3. Review old action items

  • Adam proposed we cover the following at the next meeting:
    • Establish consensus on goals and constraints
    • What are we trying to achieve?
    • What restrictions are we faced with?
  • Establish whether TRST needs to be addressed as requirements in the ATCA specification if it is not going to be managed globally (All)
  • Adam review ATCA standard document for FRU's states
  • Patrick contact Cadence for EDA support person.
  • All to consider what data items are missing from Data Elements diagram
  • All: do we feel SJTAG is requiring a new test language to obtain the information needed for diagnostics or is STAPL/SVF sufficient?
    see also Gunnar's presentation, in particular the new information he'd be looking for in a test language (http://files.sjtag.org/Ericsson-Nov2006/STAPL-Ideas.pdf)
  • Carl W/Andrew: Set up conference call to organise review of Vol. 3 - Ongoing
  • Andrew: Make contact with VXI Consortium/Charles Greenberg. - Ongoing
  • Ian/Brad: Draft "straw man" Volume 4 for review - Ongoing
  • All: Review "Role of Languages" in White Paper Volume 4 - Ongoing
  • All: Consider structure/content of survey - Ongoing
  • Harrison: Virtual system exploiting Configuration/Tuning/Instrumentation and Root Cause Analysis/Failure Mode Analysis Use Cases. - Ongoing
  • Brad: Virtual system exploiting POST and BIST Use Cases. - Ongoing
  • Ian: Virtual system exploiting Environmental Stress Test Use Cases. - Ongoing
  • Brad/Ian - Prepare draft survey for review by group. - Ongoing.

4. Discussion Topics

    1. Group Focus
      • [Ian] Some of our recent discussions have maybe be going a bit deep and not making the progress we'd like, so I thought we should step back a bit and use the results from last year's survey to look at what others thought were the important objectives for SJTAG.
      • [Ian] Referring to Priority Objectives in the results summary on the web site (http://www.sjtag.org/misc/results_aug08.html), there are seven headings that show as being of greatest importance: Two of those 'Common Test Language' and 'Defined Data Formats' are subjects we've struggled with a bit recently, so should we set those aside for now?
      • [Eric] Yes, I think so.
      • [Ian] System Diagnostics is then the next biggest topic.

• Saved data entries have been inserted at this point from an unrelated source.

-- pv_equiv track=rewrite | github.com/swazara/bioinformatics-active-learning | Chapter 1/Find DnaA boxes in Salmonella enterica/BA1/BA1n/GenerateNeighborhood.py | d_neighborhood
-- ===== SOURCE A (Python) =====
-- def d_neighborhood(pattern, d):
--
--     def generate(idx, remaining_d):
--         if idx == len(pattern):
--             return [""]
--         results = []
--         original = pattern[idx]
--         for suffix in generate(idx + 1, remaining_d):
--             results.append(original + suffix)
--         if remaining_d > 0:
--             for base in "ACGT":
--                 if base != original:
--                     for suffix in generate(idx + 1, remaining_d - 1):
--                         results.append(base + suffix)
--         return results
--
--     return set(generate(0, d))
-- ===== SOURCE B (Python) =====
-- def d_neighborhood(pattern, d):
--     # Iterative prefix extension: one pass over the pattern, maintaining
--     # (prefix, remaining_d) states instead of naive recursion on suffixes.
--     states = [("", d)]
--     for ch in pattern:
--         new_states = []
--         for prefix, rd in states:
--             new_states.append((prefix + ch, rd))
--             if rd > 0:
--                 for base in "ACGT":
--                     if base != ch:
--                         new_states.append((prefix + base, rd - 1))
--         states = new_states
--     return {s for s, _ in states}
-- ===== Notes on version B (the rewrite author's own statement) =====
-- stated objective: alternative
-- what changed: Replaces the naive suffix recursion (which re-generates the suffix neighborhood once per alternative base) with a single iterative left-to-right pass that extends a worklist of (prefix, remaining_d) states, one character of the pattern at a time.
import Mathlib
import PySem

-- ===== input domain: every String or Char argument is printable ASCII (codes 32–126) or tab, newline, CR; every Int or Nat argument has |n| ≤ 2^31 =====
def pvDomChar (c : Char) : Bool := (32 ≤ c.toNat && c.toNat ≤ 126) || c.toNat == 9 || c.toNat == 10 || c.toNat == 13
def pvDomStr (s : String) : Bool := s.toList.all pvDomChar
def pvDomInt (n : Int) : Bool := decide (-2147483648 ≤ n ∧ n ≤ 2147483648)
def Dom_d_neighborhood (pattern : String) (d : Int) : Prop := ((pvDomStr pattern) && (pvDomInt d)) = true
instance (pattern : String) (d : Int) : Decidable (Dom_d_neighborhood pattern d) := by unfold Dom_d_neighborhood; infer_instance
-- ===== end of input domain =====

-- B replaces A's naive suffix recursion by a single iterative forward pass over
-- the pattern extending (prefix, remaining_d) states; same cost, different structure.

-- ===== PORT A =====
-- A's inner 'generate(idx, remaining_d)': recursion over the remaining suffix of
-- the pattern (strings handled as List Char, wrapped into String at the end).
def pvGenA : List Char → Int → List (List Char)
  | [], _ => [[]]
  | c :: rest, rd =>
      ((pvGenA rest rd).map (fun suffix => c :: suffix)) ++
      (if rd > 0 then
        ['A', 'C', 'G', 'T'].flatMap (fun base =>
          if base ≠ c then (pvGenA rest (rd - 1)).map (fun suffix => base :: suffix)
          else [])
      else [])

def d_neighborhood (pattern : String) (d : Int) : List String :=
  PySem.Set.ofList ((pvGenA pattern.toList d).map (fun cs => String.ofList cs))

-- ===== PORT B =====
-- one step of B's loop body: extend every (prefix, remaining_d) state by one character
def pvStepB (states : List (List Char × Int)) (ch : Char) : List (List Char × Int) :=
  states.flatMap (fun st =>
    (st.1 ++ [ch], st.2) ::
    (if st.2 > 0 then
      ['A', 'C', 'G', 'T'].flatMap (fun base =>
        if base ≠ ch then [(st.1 ++ [base], st.2 - 1)] else [])
    else []))

def d_neighborhood_alt (pattern : String) (d : Int) : List String :=
  PySem.Set.ofList ((pattern.toList.foldl pvStepB [([], d)]).map (fun st => String.ofList st.1))

-- ===== PRECONDITION & SPEC =====
def Spec_d_neighborhood (pattern : String) (d : Int) (out : List String) : Prop := out = d_neighborhood_alt pattern d
instance (pattern : String) (d : Int) (out : List String) : Decidable (Spec_d_neighborhood pattern d out) := by unfold Spec_d_neighborhood; infer_instance

-- ===== CLAIM (what is proved, stated in full; the proofs are below) =====
def Claim_equal_d_neighborhood : Prop := ∀ (pattern : String) (d : Int), Dom_d_neighborhood pattern d → Spec_d_neighborhood pattern d (d_neighborhood pattern d)

-- ===== LEMMAS AND PROOFS =====

-- Loop invariant: B's foldl with any worklist of states computes, per state,
-- A's suffix neighborhood appended to that state's prefix (in the same order).
theorem pvFoldl_stepB (cs : List Char) :
    ∀ states : List (List Char × Int),
      (cs.foldl pvStepB states).map Prod.fst
        = states.flatMap (fun st => (pvGenA cs st.2).map (fun suffix => st.1 ++ suffix)) := by
  induction cs with
  | nil =>
      intro states
      simp only [List.foldl_nil, pvGenA, List.map_cons, List.map_nil, List.append_nil]
      induction states with
      | nil => rfl
      | cons a t iht => simp_all
  | cons c cs ih =>
      intro states
      have hstep : ∀ st : List Char × Int,
          ((pvStepB [st] c).flatMap
              (fun st' => (pvGenA cs st'.2).map (fun suffix => st'.1 ++ suffix)))
            = (pvGenA (c :: cs) st.2).map (fun suffix => st.1 ++ suffix) := by
        intro st
        by_cases h : st.2 > 0
        · simp only [pvStepB, pvGenA, if_pos h, List.flatMap_cons, List.flatMap_nil,
            List.append_nil, List.flatMap_append, List.map_append, List.map_map]
          split_ifs <;> simp [Function.comp_def, List.append_assoc]
        · simp only [pvStepB, pvGenA, if_neg h, List.flatMap_cons, List.flatMap_nil,
            List.append_nil]
          simp [Function.comp_def]
      calc ((c :: cs).foldl pvStepB states).map Prod.fst
          = (cs.foldl pvStepB (pvStepB states c)).map Prod.fst := rfl
        _ = (pvStepB states c).flatMap
              (fun st' => (pvGenA cs st'.2).map (fun suffix => st'.1 ++ suffix)) := ih _
        _ = states.flatMap (fun st => (pvStepB [st] c).flatMap
              (fun st' => (pvGenA cs st'.2).map (fun suffix => st'.1 ++ suffix))) := by
              have hsplit : pvStepB states c = states.flatMap (fun st => pvStepB [st] c) := by
                simp [pvStepB]
              rw [hsplit, List.flatMap_assoc]
        _ = states.flatMap (fun st => (pvGenA (c :: cs) st.2).map (fun suffix => st.1 ++ suffix)) := by
              refine List.flatMap_congr ?_
              intro st _
              exact hstep st

-- ===== VERDICT (by name: the statement is the Claim_ definition above) =====
theorem d_neighborhood_spec : Claim_equal_d_neighborhood := by
  intro pattern d _
  unfold Spec_d_neighborhood d_neighborhood d_neighborhood_alt
  have h := pvFoldl_stepB pattern.toList [(([] : List Char), d)]
  simp only [List.flatMap_singleton, List.nil_append, List.map_id'] at h
  have hmap : (pattern.toList.foldl pvStepB [(([] : List Char), d)]).map (fun st => String.ofList st.1)
      = (pvGenA pattern.toList d).map (fun cs => String.ofList cs) := by
    rw [show (fun st : List Char × Int => String.ofList st.1)
          = (fun cs => String.ofList cs) ∘ Prod.fst from rfl, ← List.map_map, h]
  rw [hmap]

Can we consider what that means for SJTAG?
      • [Brad] I think 2 (System Diagnostics) and 3 (Reuse of Board Test Vectors) are maybe related. Part of System Diagnostics is board diagnostics and that can mean reusing board-level tests.

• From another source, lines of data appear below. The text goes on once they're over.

-- A's verify 'a*d - b*c == 1' always succeeds when d ∣ 1 + b*c.
lemma pvSolA_of_ne (c d b : Int) (hd : d ≠ 0) :
    pvSolA c d b =
      if PySem.Int.mod (1 + b * c) d = 0
      then some (PySem.Int.floordiv (1 + b * c) d, b, c, d) else none := by
  unfold pvSolA
  rw [if_neg hd]
  by_cases hmod : PySem.Int.mod (1 + b * c) d = 0
  · rw [if_pos hmod, if_pos hmod, if_pos]
    have h := PySem.Int.floordiv_mul_add_mod (1 + b * c) d
    rw [hmod] at h
    omega
  · rw [if_neg hmod, if_neg hmod]

-- no solutions when gcd(c, |d|) ≠ 1
lemma pvSolA_none_of_gcd_ne (c d b : Int) (hd : d ≠ 0) (hg : Int.gcd c (|d|) ≠ 1) :
    pvSolA c d b = none := by
  rw [pvSolA_of_ne c d b hd, if_neg]
  intro hmod
  apply hg
  have hdvd : d ∣ 1 + b * c := (PySem.Int.mod_eq_zero_iff_dvd _ _).mp hmod
  have h1 : (Int.gcd c (|d|) : Int) ∣ 1 := by
    have hc : (Int.gcd c (|d|) : Int) ∣ c := Int.gcd_dvd_left c (|d|)
    have hdd : (Int.gcd c (|d|) : Int) ∣ d := (dvd_abs _ _).mp (Int.gcd_dvd_right c (|d|))
    have : (Int.gcd c (|d|) : Int) ∣ 1 + b * c := hdd.trans hdvd
    have := this.sub (hc.mul_left b)
    simpa using this
  have := Int.eq_one_of_dvd_one (by positivity) h1
  exact_mod_cast this

-- the congruence: with gcd(c, m) = 1 and r = (-(gcdA c m % m)) % m,  m ∣ 1 + b*c ↔ m ∣ b - r
lemma pvCong (c m b r : Int) (hg : Int.gcd c m = 1)
    (hr : r = (-(Int.gcdA c m % m)) % m) :
    m ∣ 1 + b * c ↔ m ∣ b - r := by
  have hBez : 1 = c * Int.gcdA c m + m * Int.gcdB c m := by
    have h := Int.gcd_eq_gcd_ab c m
    rw [hg] at h
    exact_mod_cast h
  have h1 : Int.ModEq m r (-(Int.gcdA c m)) := by
    rw [hr]
    exact (Int.mod_modEq _ _).trans ((Int.mod_modEq (Int.gcdA c m) m).neg)
  have hrA : m ∣ Int.gcdA c m + r := by
    have h2 : m ∣ -(Int.gcdA c m) - r := Int.ModEq.dvd h1
    have h3 := dvd_neg.mpr h2
    have h4 : -(-(Int.gcdA c m) - r) = Int.gcdA c m + r := by ring
    rwa [h4] at h3
  obtain ⟨u, hu⟩ := hrA
  constructor
  · rintro ⟨k, hk⟩
    exact ⟨Int.gcdA c m * k + b * Int.gcdB c m - u, by linear_combination Int.gcdA c m * hk + b * hBez - hu⟩
  · rintro ⟨k, hk⟩
    exact ⟨c * k + Int.gcdB c m + c * u, by linear_combination c * hk + hBez + c * hu⟩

      • [Brad] Look at Gunnar's system-level control of board-level tests, where the tests are embedded in the board and you can say to a board "Go test yourself and report what you find".
      • [Brad] Compare that with the multidrop architecture where a Shelf Controller is in charge of running tests that have been repurposed from the board-level. In system JTAG, how do these different architectures impact System Diagnostics? e.g. how do you report back which board is failing?
      • [Ian] I think that the purely external test case is very similar to the multidrop scenario you describe, Brad.
      • [Brad] In the external case you have the benefit of access to the whole tool set, but the principle is essentially similar.
      • [Brad] Thinking back to the slides I presented a few weeks back (23rd Feb.) where I described the typical functional test model with diagnostic software interacting with diagnostics agents on each board: Gunnar's approach maps quite neatly onto that, whereas the Shelf Controller maybe doesn't follow the functional test model in terms of locality of control.
      • [Tim] If you're looking at the Agent's perspective, it could be a set of register values being returned for diagnostic evaluation. It then depends on how you're decoding the data in those registers.
      • [Brad] It's interesting that you talk about diagnostics based on a register set. Mostly tooling looks at the super-vector for the whole chain. Is there some way we leverage registers for our use?
      • [Ian] Brad, is this similar to the discussion you had with Paul Holowko of BAE Systems at ITC? I recall some discussion of fault codes and failure groups.
      • [Brad] That's where I struggle; one of the issues we have to deal with is faults in the field that are then No Fault Found when the FRU get to the repair station. In those cases, having a snapshot of all the data may be very important.
      • [Tim] It could be a connection on the backplane; you change the FRU and re- make the backplane connection so it works. I don't think you can rely on the agent to have all the diagnostics.
      • [Ian] I think that is what Brad was saying: in the case of an external controller, extra diagnostic tools can be made available; but what about the case of embedded controllers?
      • [Brad] Right; external tooling should be able to partition result pattern to identify Boundary Scan register cells, pins, and nets involved in a particular fault.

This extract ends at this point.